The Video Clone page can upload a new source image directly. OpenTalking reuses the existing /avatars/custom asset API, adds the image to the avatar library, and selects it as the current source.
Driving Input¶
driving controls expression and head motion. It is not the source identity:
- Live camera frames are the primary path.
- Uploaded driving video is useful for offline or near-realtime testing.
- Driving video is not cropped by default. If the face is too small or detection is unstable, try enabling “crop driving face”.
Frontend Controls¶
The Video Clone page exposes driving controls:
| Control | Effect |
|---|---|
| Motion / expression / head-motion amplitude | Overall motion and expression strength |
| Mouth opening | First knob to raise when uploaded videos do not open the mouth enough |
| Animation region | Full face, expression, pose, mouth, or eyes |
| Pasteback | Preserve the original source composition instead of showing only a cropped head |
| Relative motion | Preserve relative motion differences between source and driving |
| Lip normalization / lip retargeting | Can improve mouth shape, but aggressive retargeting may reduce motion to simple vertical opening |
If the mouth looks puffy or misaligned, first check whether the driving video is being cropped.
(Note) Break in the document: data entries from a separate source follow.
-- pv_equiv track=rewrite | github.com/wuchen0901/algorithm | python/Pick One Shelf Fully, Take Half From Others.py | max_taken_floor_dp
-- ===== SOURCE A (Python) =====
-- from typing import List
--
-- def max_taken_floor_dp(books: List[int]) -> int:
--     """
--     Two-state DP for floor division variant.
--
--     half = total if we have NOT yet used the 'full' option (sum of x//2 so far)
--     full = total if we HAVE already used the 'full' option somewhere (best so far)
--
--     Transition:
--       new_half = half + x//2
--       new_full = max(full + x//2,   # already used before; half now
--                      half + x)      # use full here
--     """
--     if not books:
--         return 0
--
--     half = 0
--     full = -10**30  # effectively -inf for ints
--
--     for x in books:
--         new_half = half + x // 2
--         new_full = max(full + x // 2, half + x)
--         half, full = new_half, new_full
--
--     return full
-- ===== SOURCE B (Python) =====
-- from typing import List
--
-- def max_taken_floor_dp(books: List[int]) -> int:
--     # Closed decomposition: take x//2 from every shelf, plus the best
--     # upgrade x - x//2 (= ceil(x/2)) for the one shelf taken fully.
--     if not books:
--         return 0
--     return sum(x // 2 for x in books) + max(x - x // 2 for x in books)
-- ===== Notes on version B (the rewrite author's own statement) =====
-- stated objective: simpler
-- what changed: Replaces the coupled two-state DP with two independent one-pass aggregates: the sum of x//2 over all shelves plus the maximum upgrade x - x//2, added at the end.
import Mathlib
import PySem

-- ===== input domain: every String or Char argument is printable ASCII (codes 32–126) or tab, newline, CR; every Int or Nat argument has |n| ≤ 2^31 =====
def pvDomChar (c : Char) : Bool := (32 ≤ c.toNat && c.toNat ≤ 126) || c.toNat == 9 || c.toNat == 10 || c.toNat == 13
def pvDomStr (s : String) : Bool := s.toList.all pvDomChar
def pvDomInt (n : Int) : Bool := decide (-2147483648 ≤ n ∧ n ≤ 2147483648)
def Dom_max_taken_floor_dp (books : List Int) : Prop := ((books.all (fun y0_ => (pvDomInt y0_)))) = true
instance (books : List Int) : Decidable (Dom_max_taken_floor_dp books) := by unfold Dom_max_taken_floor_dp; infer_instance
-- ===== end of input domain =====

-- B replaces A's coupled two-state DP by two independent one-pass aggregates (sum of x//2, max of x - x//2) added at the end; objective: simpler.

-- ===== PORT A =====
-- literal port: the loop carries (half, full), full starts at the -10^30 sentinel
def max_taken_floor_dp (books : List Int) : Int :=
  if books = [] then 0
  else
    (books.foldl
      (fun (st : Int × Int) x =>
        (st.1 + PySem.Int.floordiv x 2, max (st.2 + PySem.Int.floordiv x 2) (st.1 + x)))
      (0, -10^30)).2

-- ===== PORT B =====
-- sum(x//2 for x in books) + max(x - x//2 for x in books), 0 on the empty list
def max_taken_floor_dp_alt (books : List Int) : Int :=
  match books with
  | [] => 0
  | b :: bs =>
    (b :: bs).foldl (fun a x => a + PySem.Int.floordiv x 2) 0
      + bs.foldl (fun a x => max a (x - PySem.Int.floordiv x 2)) (b - PySem.Int.floordiv b 2)

-- ===== PRECONDITION & SPEC =====
def Spec_max_taken_floor_dp (books : List Int) (out : Int) : Prop := out = max_taken_floor_dp_alt books
instance (books : List Int) (out : Int) : Decidable (Spec_max_taken_floor_dp books out) := by unfold Spec_max_taken_floor_dp; infer_instance

-- ===== CLAIM (what is proved, stated in full; the proofs are below) =====
def Claim_equal_max_taken_floor_dp : Prop := ∀ (books : List Int), Dom_max_taken_floor_dp books → Spec_max_taken_floor_dp books (max_taken_floor_dp books)

-- ===== LEMMAS AND PROOFS =====

-- sum of x//2 over a list
def pvS (l : List Int) : Int :=
  match l with
  | [] => 0
  | x :: xs => PySem.Int.floordiv x 2 + pvS xs

-- max of x - x//2 over a nonempty list (meaningless 0 on [])
def pvM (l : List Int) : Int :=
  match l with
  | [] => 0
  | x :: xs => if xs = [] then x - PySem.Int.floordiv x 2
               else max (x - PySem.Int.floordiv x 2) (pvM xs)

-- best value of A's "full" path started from half = h, over a nonempty list
def pvC (l : List Int) : Int :=
  match l with
  | [] => 0
  | x :: xs => if xs = [] then x else max (x + pvS xs) (PySem.Int.floordiv x 2 + pvC xs)

lemma pvS_foldl (l : List Int) (a : Int) :
    l.foldl (fun a x => a + PySem.Int.floordiv x 2) a = a + pvS l := by
  induction l generalizing a with
  | nil => simp [pvS]
  | cons x xs ih =>
    rw [List.foldl_cons, ih]
    simp only [pvS]
    omega

lemma pvM_foldl (l : List Int) (c : Int) :
    l.foldl (fun a x => max a (x - PySem.Int.floordiv x 2)) c = if l = [] then c else max c (pvM l) := by
  induction l generalizing c with
  | nil => simp
  | cons x xs ih =>
    rw [List.foldl_cons, ih]
    simp only [pvM, List.cons_ne_nil, ite_false]
    by_cases h : xs = [] <;> simp only [h, ite_false, if_pos] <;> omega

lemma pvA_loop (l : List Int) (h f : Int) (hne : l ≠ []) :
    (l.foldl
      (fun (st : Int × Int) x =>
        (st.1 + PySem.Int.floordiv x 2, max (st.2 + PySem.Int.floordiv x 2) (st.1 + x)))
      (h, f)).2 = max (f + pvS l) (h + pvC l) := by
  induction l generalizing h f with
  | nil => exact absurd rfl hne
  | cons x xs ih =>
    by_cases hxs : xs = []
    · subst hxs; simp only [List.foldl]; simp [pvS, pvC]
    · rw [List.foldl_cons, ih _ _ hxs]
      simp only [pvC, pvS, if_neg hxs]
      omega

lemma pvC_eq (l : List Int) (hne : l ≠ []) : pvC l = pvS l + pvM l := by
  induction l with
  | nil => exact absurd rfl hne
  | cons x xs ih =>
    by_cases hxs : xs = []
    · subst hxs
      simp only [pvC, pvS, pvM, ite_true]
      omega
    · simp only [pvC, pvS, pvM, if_neg hxs, ih hxs]
      omega

lemma pvCeil_ge (x : Int) (hx : -2147483648 ≤ x) : -2147483648 ≤ x - PySem.Int.floordiv x 2 := by
  have h2 : (0:Int) < 2 := by norm_num
  rw [PySem.Int.floordiv_eq_ediv_of_pos h2]
  omega

lemma pvM_ge (l : List Int) (hne : l ≠ []) (hb : ∀ x ∈ l, -2147483648 ≤ x) :
    -2147483648 ≤ pvM l := by
  induction l with
  | nil => exact absurd rfl hne
  | cons x xs ih =>
    by_cases hxs : xs = []
    · subst hxs
      simpa [pvM] using pvCeil_ge x (hb x (by simp))
    · simp only [pvM, if_neg hxs]
      exact le_max_of_le_right (ih hxs (fun y hy => hb y (List.mem_cons_of_mem _ hy)))

-- ===== VERDICT (by name: the statement is the Claim_ definition above) =====
theorem max_taken_floor_dp_spec : Claim_equal_max_taken_floor_dp := by
  intro books hdom
  unfold Spec_max_taken_floor_dp
  match books with
  | [] => rfl
  | b :: bs =>
    have hne : (b :: bs) ≠ [] := by simp
    have hb : ∀ x ∈ b :: bs, -2147483648 ≤ x := by
      intro x hx
      have := List.all_eq_true.mp hdom x hx
      simp [pvDomInt] at this
      exact this.1
    have hM : -2147483648 ≤ pvM (b :: bs) := pvM_ge _ hne hb
    simp only [max_taken_floor_dp, max_taken_floor_dp_alt, if_neg hne]
    rw [pvA_loop _ _ _ hne, pvC_eq _ hne, pvS_foldl, pvM_foldl]
    have hMdef : (if bs = [] then b - PySem.Int.floordiv b 2
        else max (b - PySem.Int.floordiv b 2) (pvM bs)) = pvM (b :: bs) := by
      simp only [pvM]
    rw [hMdef]
    omega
Then try disabling crop, keeping pasteback enabled, and balancing mouth opening with lip retargeting.
WebUI Flow¶
- Start the OmniRT FasterLivePortrait runtime.
- Start OpenTalking API and WebUI.
- Open WebUI and select “Video Clone” in the top navigation.
- Select or upload the source avatar on the left.
- Select a camera, or upload a driving video on the right.
- Click Start and inspect the cloned output in the center.
When stopped or when the page is switched, WebUI releases the camera track, WebSocket, and current video-clone session.